# Honey Burn Setup



## Rustyaxecamp (Mar 1, 2005)

I tried to get this answered in another thread, but didn't really get the answer I wanted.

Can someone please explain their best way to setup a honey burn?

(What size cans, heat source, type of honey or whatever to burn, etc..)

Also, what about scents, lures, etc?

I am going on a hunt in Maine this fall. The stands will have established baits until we get there, then we are on our own. The guy said they typically just have hunters refresh them with molasses, but I want something more effective.

Any tips?


----------



## Biggbear (Aug 14, 2001)

I had a friend that used a single burner propane Mr. heater and the honey in a tin pie plate. He was able to carry it all in and out so no legal issues of leaving any man made garbage at the bait site. He also used Liquid Smoke as a cover scent, worked great.


----------



## Rustyaxecamp (Mar 1, 2005)

I heard once, that the setup was: A big coffee can with a "grate" (wires crisscrossed) about 1/3 from the bottom. A soup can with honey was on top, and a sterno was on bottom. With the right size sterno, it burns for just long enought to get it smoking good. The guy lit it when he got in the woods, and let it burn and smoke when he was in his stand.

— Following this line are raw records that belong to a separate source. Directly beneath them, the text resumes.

-- pv_equiv track=rewrite | github.com/RomanEntertainmentSoftwareLLC/Assignment2 | assignment2.py | checkGoodString
-- ===== SOURCE A (Python) =====
-- def checkGoodString(string:str):
--
--     hasDigit = False
--
--     for chr in string:
--         if chr.isdigit():
--             hasDigit = True
--         else:
--             hasDigit = False
--
--     if(len(string) >= 9 and string[0].islower() and hasDigit):
--         return True
--     else:
--         return False
-- ===== SOURCE B (Python) =====
-- def checkGoodString(string: str):
--     return len(string) >= 9 and string[0].islower() and string[-1].isdigit()
-- ===== Notes on version B (the rewrite author's own statement) =====
-- stated objective: simpler
-- what changed: Replaced the flag-resetting loop over all characters (whose flag ends up equal to the last character's digit status) with a single short-circuited boolean expression testing length, first character and last character.
import Mathlib
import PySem

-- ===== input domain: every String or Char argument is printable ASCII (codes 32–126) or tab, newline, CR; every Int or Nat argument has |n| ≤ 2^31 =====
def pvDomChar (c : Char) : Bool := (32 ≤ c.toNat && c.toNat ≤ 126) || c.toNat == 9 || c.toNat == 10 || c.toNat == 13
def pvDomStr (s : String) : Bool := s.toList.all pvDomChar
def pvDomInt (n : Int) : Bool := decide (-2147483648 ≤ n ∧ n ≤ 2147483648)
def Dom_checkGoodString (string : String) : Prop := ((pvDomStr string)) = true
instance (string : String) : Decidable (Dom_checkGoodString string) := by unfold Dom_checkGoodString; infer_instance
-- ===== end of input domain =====

-- ===== PORT A =====
-- A's loop resets hasDigit on every char, so it ends as the last char's digit status.
def checkGoodString (string : String) : Bool :=
  let hasDigit := string.toList.foldl (fun _hd c => if PySem.Chars.isdigit c then true else false) false
  if decide (9 ≤ PySem.Str.len string) && (PySem.Str.pyGet? string 0).any PySem.Chars.islower && hasDigit then
    true
  else
    false

-- ===== PORT B =====
-- B: one short-circuited boolean expression; && only inspects string[0]/string[-1] when needed.
def checkGoodString_alt (string : String) : Bool :=
  decide (9 ≤ PySem.Str.len string) &&
    (PySem.Str.pyGet? string 0).any PySem.Chars.islower &&
    (PySem.Str.pyGet? string (-1)).any PySem.Chars.isdigit

-- ===== PRECONDITION & SPEC =====
def Spec_checkGoodString (string : String) (out : Bool) : Prop := out = checkGoodString_alt string
instance (string : String) (out : Bool) : Decidable (Spec_checkGoodString string out) := by unfold Spec_checkGoodString; infer_instance

-- ===== CLAIM (what is proved, stated in full; the proofs are below) =====
def Claim_equal_checkGoodString : Prop := ∀ (string : String), Dom_checkGoodString string → Spec_checkGoodString string (checkGoodString string)

-- ===== LEMMAS AND PROOFS =====

-- ===== VERDICT (by name: the statement is the Claim_ definition above) =====
lemma foldl_lastFlag (x : Char) (xs : List Char) (b : Bool) :
    (x :: xs).foldl (fun _hd c => if PySem.Chars.isdigit c then true else false) b
      = ((x :: xs).getLast?).any PySem.Chars.isdigit := by
  induction xs generalizing x b with
  | nil => cases h : PySem.Chars.isdigit x <;> simp [h]
  | cons y ys ih => simpa using ih y (if PySem.Chars.isdigit x then true else false)

lemma hasDigit_eq (xs : List Char) :
    xs.foldl (fun _hd c => if PySem.Chars.isdigit c then true else false) false
      = (xs.getLast?).any PySem.Chars.isdigit := by
  cases xs with
  | nil => rfl
  | cons x xs => exact foldl_lastFlag x xs false

theorem checkGoodString_spec : Claim_equal_checkGoodString := by
  intro s _
  unfold Spec_checkGoodString checkGoodString checkGoodString_alt
  rw [hasDigit_eq]
  have : PySem.Str.pyGet? s (-1) = s.toList.getLast? := by
    simp [PySem.Str.pyGet?, PySem.List.pyGet?_neg_one]
  rw [this]
  cases h9 : decide (9 ≤ PySem.Str.len s) <;>
  cases hl : (PySem.Str.pyGet? s 0).any PySem.Chars.islower <;>
  cases hd : (s.toList.getLast?).any PySem.Chars.isdigit <;> simp_all
-- pv_equiv track=rewrite | github.com/elisakaing/chemistry_lib | chempkg/atom.py | get_orbitales
-- ===== SOURCE A (Python) =====
-- SORTED_ORB = [
--     (1, 0),
--     (2, 0),
--     (2, 1),
--     (3, 0),
--     (3, 1),
--     (4, 0),
--     (3, 2),
--     (4, 1),
--     (5, 0),
--     (4, 2),
--     (5, 1),
--     (6, 0),
--     (4, 3),
--     (5, 2),
--     (6, 1),
--     (7, 0),
--     (5, 3),
--     (6, 2),
--     (7, 1),
-- ]
--
-- def num_elec(l):
--     """l est à valeurs dans 0,1,2 et 3
--     Renvoie le nombre d'atomes sur une orbitale"""
--     return (l * 2 + 1) * 2
--
-- def get_orbitales(z: int):
--     # Z est le nombre d’électrons de notre atome
--     sorted_orbitales = SORTED_ORB
--     # On commence avec Z électrons à disposer , que l’on va soustraire au fil des orbitales
--     atoms_free = z
--     orbitales_atom = []
--     i = 0
--     while atoms_free > 0:
--         # On sélectionne la bonne orbitale
--         good_orbitale = sorted_orbitales[i]
--         n, l = good_orbitale
--         # Determiner le nombre d’atomes sur cette orbitale
--         atoms_orb = num_elec(l)
--         # Nombre d'atomes dans la couche actuelle
--         num_atom = min(atoms_orb, atoms_free)
--
--         atoms_free -= atoms_orb
--
--         orbitales_atom.append((n, l, num_atom))
--         i += 1
--     return orbitales_atom
-- ===== SOURCE B (Python) =====
-- SORTED_ORB = [
--     (1, 0), (2, 0), (2, 1), (3, 0), (3, 1), (4, 0), (3, 2), (4, 1), (5, 0),
--     (4, 2), (5, 1), (6, 0), (4, 3), (5, 2), (6, 1), (7, 0), (5, 3), (6, 2), (7, 1),
-- ]
--
-- def get_orbitales(z: int):
--     if z <= 0:
--         return []
--     # running capacities and their prefix sums
--     cum = []
--     total = 0
--     for (_, l) in SORTED_ORB:
--         total += (2 * l + 1) * 2
--         cum.append(total)
--     # k = first orbital whose cumulative capacity reaches z
--     k = 0
--     while cum[k] < z:   # IndexError naturally when z exceeds total capacity
--         k += 1
--     prev = cum[k - 1] if k > 0 else 0
--     full = [(n, l, (2 * l + 1) * 2) for (n, l) in SORTED_ORB[:k]]
--     n, l = SORTED_ORB[k]
--     return full + [(n, l, z - prev)]
-- ===== Notes on version B (the rewrite author's own statement) =====
-- stated objective: alternative
-- what changed: Instead of A's while-loop that repeatedly subtracts each orbital's capacity from a running remainder, B precomputes the prefix sums of orbital capacities, locates the first index k whose cumulative capacity reaches z, emits all orbitals before k fully filled via a slice+map, and appends the single partial orbital with z minus the previous prefix sum.
import Mathlib
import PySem

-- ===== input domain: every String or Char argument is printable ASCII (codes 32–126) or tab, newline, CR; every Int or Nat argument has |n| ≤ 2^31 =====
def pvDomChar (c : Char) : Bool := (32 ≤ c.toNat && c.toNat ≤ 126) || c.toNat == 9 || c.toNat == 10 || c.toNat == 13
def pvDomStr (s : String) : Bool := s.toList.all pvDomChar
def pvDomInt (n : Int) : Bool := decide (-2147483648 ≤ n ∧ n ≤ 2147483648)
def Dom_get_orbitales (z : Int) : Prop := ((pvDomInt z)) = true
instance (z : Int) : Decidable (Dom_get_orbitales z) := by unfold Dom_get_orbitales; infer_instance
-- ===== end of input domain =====

-- B replaces A's running-remainder while-loop by prefix sums of capacities plus a slice
-- (objective: alternative). Pre_ excludes z beyond the total orbital capacity, where both Pythons raise IndexError.


def SORTED_ORB : List (Int × Int) :=
  [(1, 0), (2, 0), (2, 1), (3, 0), (3, 1), (4, 0), (3, 2), (4, 1), (5, 0),
   (4, 2), (5, 1), (6, 0), (4, 3), (5, 2), (6, 1), (7, 0), (5, 3), (6, 2), (7, 1)]

-- ===== PORT A =====
-- num_elec(l) = (l * 2 + 1) * 2, inlined at its call site below
-- the while-loop: recursion over the remaining orbital list with the running remainder;
-- the [] case is where Python's sorted_orbitales[i] raises IndexError (excluded by Pre_)
def pvLoopA : List (Int × Int) → Int → List (Int × Int × Int)
  | [], _ => []
  | (n, l) :: rest, atoms_free =>
    if atoms_free > 0 then
      (n, l, min ((l * 2 + 1) * 2) atoms_free) :: pvLoopA rest (atoms_free - (l * 2 + 1) * 2)
    else []

def get_orbitales (z : Int) : List (Int × Int × Int) := pvLoopA SORTED_ORB z

-- ===== PORT B =====
-- cum: prefix sums of the orbital capacities (B's first for-loop)
def pvCum : List (Int × Int) → Int → List Int
  | [], _ => []
  | (_, l) :: rest, total =>
    (total + (2 * l + 1) * 2) :: pvCum rest (total + (2 * l + 1) * 2)

-- B's `while cum[k] < z: k += 1`; the [] case is where Python's cum[k] raises IndexError
def pvFind (z : Int) : List Int → Nat → Nat
  | [], k => k
  | c :: rest, k => if c < z then pvFind z rest (k + 1) else k

def get_orbitales_alt (z : Int) : List (Int × Int × Int) :=
  if z ≤ 0 then []
  else
    let cum := pvCum SORTED_ORB 0
    let k := pvFind z cum 0
    let prev := if k > 0 then cum.getD (k - 1) 0 else 0
    let full := (SORTED_ORB.take k).map (fun p => (p.1, p.2, (2 * p.2 + 1) * 2))
    match SORTED_ORB[k]? with
    | some (n, l) => full ++ [(n, l, z - prev)]
    | none => full   -- Python raises IndexError here (z exceeds total capacity, excluded by Pre_)

-- ===== PRECONDITION & SPEC =====
-- Pre_ excludes z above the total capacity of the listed orbitals: there both
-- A and B raise IndexError when indexing past the end of their lists.
def Pre_get_orbitales (z : Int) : Prop := z ≤ 118
instance (z : Int) : Decidable (Pre_get_orbitales z) := by unfold Pre_get_orbitales; infer_instance
def pvWitness_get_orbitales : Int := 26

def Spec_get_orbitales (z : Int) (out : List (Int × Int × Int)) : Prop := out = get_orbitales_alt z
instance (z : Int) (out : List (Int × Int × Int)) : Decidable (Spec_get_orbitales z out) := by unfold Spec_get_orbitales; infer_instance

-- ===== CLAIM (what is proved, stated in full; the proofs are below) =====
def Claim_equal_get_orbitales : Prop := ∀ (z : Int), Dom_get_orbitales z → Pre_get_orbitales z → Spec_get_orbitales z (get_orbitales z)

-- ===== LEMMAS AND PROOFS =====

theorem pvA_nonpos (z : Int) (h : z ≤ 0) : get_orbitales z = [] := by
  simp [get_orbitales, SORTED_ORB, pvLoopA]
  omega

theorem pvB_nonpos (z : Int) (h : z ≤ 0) : get_orbitales_alt z = [] := by
  simp [get_orbitales_alt, h]

theorem pv_small : ∀ n : Nat, n < 119 → get_orbitales (Int.ofNat n) = get_orbitales_alt (Int.ofNat n) := by
  decide

-- ===== VERDICT (by name: the statement is the Claim_ definition above) =====
theorem get_orbitales_spec : Claim_equal_get_orbitales := by
  intro z _ hpre
  unfold Spec_get_orbitales
  by_cases hz : z ≤ 0
  · rw [pvA_nonpos z hz, pvB_nonpos z hz]
  · have hz' : z = Int.ofNat z.toNat := (Int.toNat_of_nonneg (by omega)).symm
    rw [hz']
    exact pv_small z.toNat (by unfold Pre_get_orbitales at hpre; omega)
-- pv_equiv track=rewrite | github.com/bhargavraju/practice-dsa | heaps_and_greedy/chocolates.py | nchoc
-- ===== SOURCE A (Python) =====
-- import heapq
--
-- def nchoc(A, B):
--     arr = list(map(lambda x: -x, B))
--     heapq.heapify(arr)
--     max_choc = 0
--     for i in range(A):
--         max_size = -arr[0]
--         max_choc += max_size
--         heapq.heapreplace(arr, -(max_size//2))
--     return max_choc % 1000000007
-- ===== SOURCE B (Python) =====
-- def nchoc(A, B):
--     arr = list(B)
--     total = 0
--     for _ in range(A):
--         best = 0
--         for j in range(1, len(arr)):
--             if arr[j] > arr[best]:
--                 best = j
--         m = arr[best]
--         total += m
--         arr[best] = m // 2
--     return total % 1000000007
-- ===== Notes on version B (the rewrite author's own statement) =====
-- stated objective: simpler
-- what changed: Replaces the negated heap (heapify + heapreplace) by a plain repeated linear scan for the maximum on a copied list, halving the found element in place; Pre_ only excludes A > 0 with empty B, where both versions raise IndexError.
import Mathlib
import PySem

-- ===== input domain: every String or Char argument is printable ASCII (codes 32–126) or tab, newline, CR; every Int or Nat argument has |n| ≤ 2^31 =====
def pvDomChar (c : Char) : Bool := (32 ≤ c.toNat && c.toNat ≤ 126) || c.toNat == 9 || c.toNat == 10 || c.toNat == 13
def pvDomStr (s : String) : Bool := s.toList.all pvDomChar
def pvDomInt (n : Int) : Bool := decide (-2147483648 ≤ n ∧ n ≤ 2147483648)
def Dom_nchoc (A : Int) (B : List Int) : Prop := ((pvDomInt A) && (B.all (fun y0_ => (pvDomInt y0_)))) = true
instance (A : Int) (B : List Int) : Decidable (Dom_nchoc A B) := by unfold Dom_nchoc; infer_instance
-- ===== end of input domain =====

With propane, it souds like you burn it, then put it away and hunt?


----------



## Biggbear (Aug 14, 2001)

My buddy said he kept the propane turned down to where the honey filled pie tin was smoking good and then turned it down just a little so it didn't burn to quickly. He did say that the bear came in sniffing the air after only about 15 minutes so he didn't have to wait long. Good luck


----------



## TQO (Oct 28, 2000)

I'm sure it is OK in Maine, but in Michigan, it is illegal to hunt over a honey burn. This is considered to be hunting over manmade materials. Not much different than hunting in a barrel. 

We don't agree with it, but our DNR officer says it is illegal. Just a note so that folks don't get busted.

TQO


----------



## Rustyaxecamp (Mar 1, 2005)

I know a lot of people that have hunted over them, that sounds odd. Maybe the officer was just in a bad mood. 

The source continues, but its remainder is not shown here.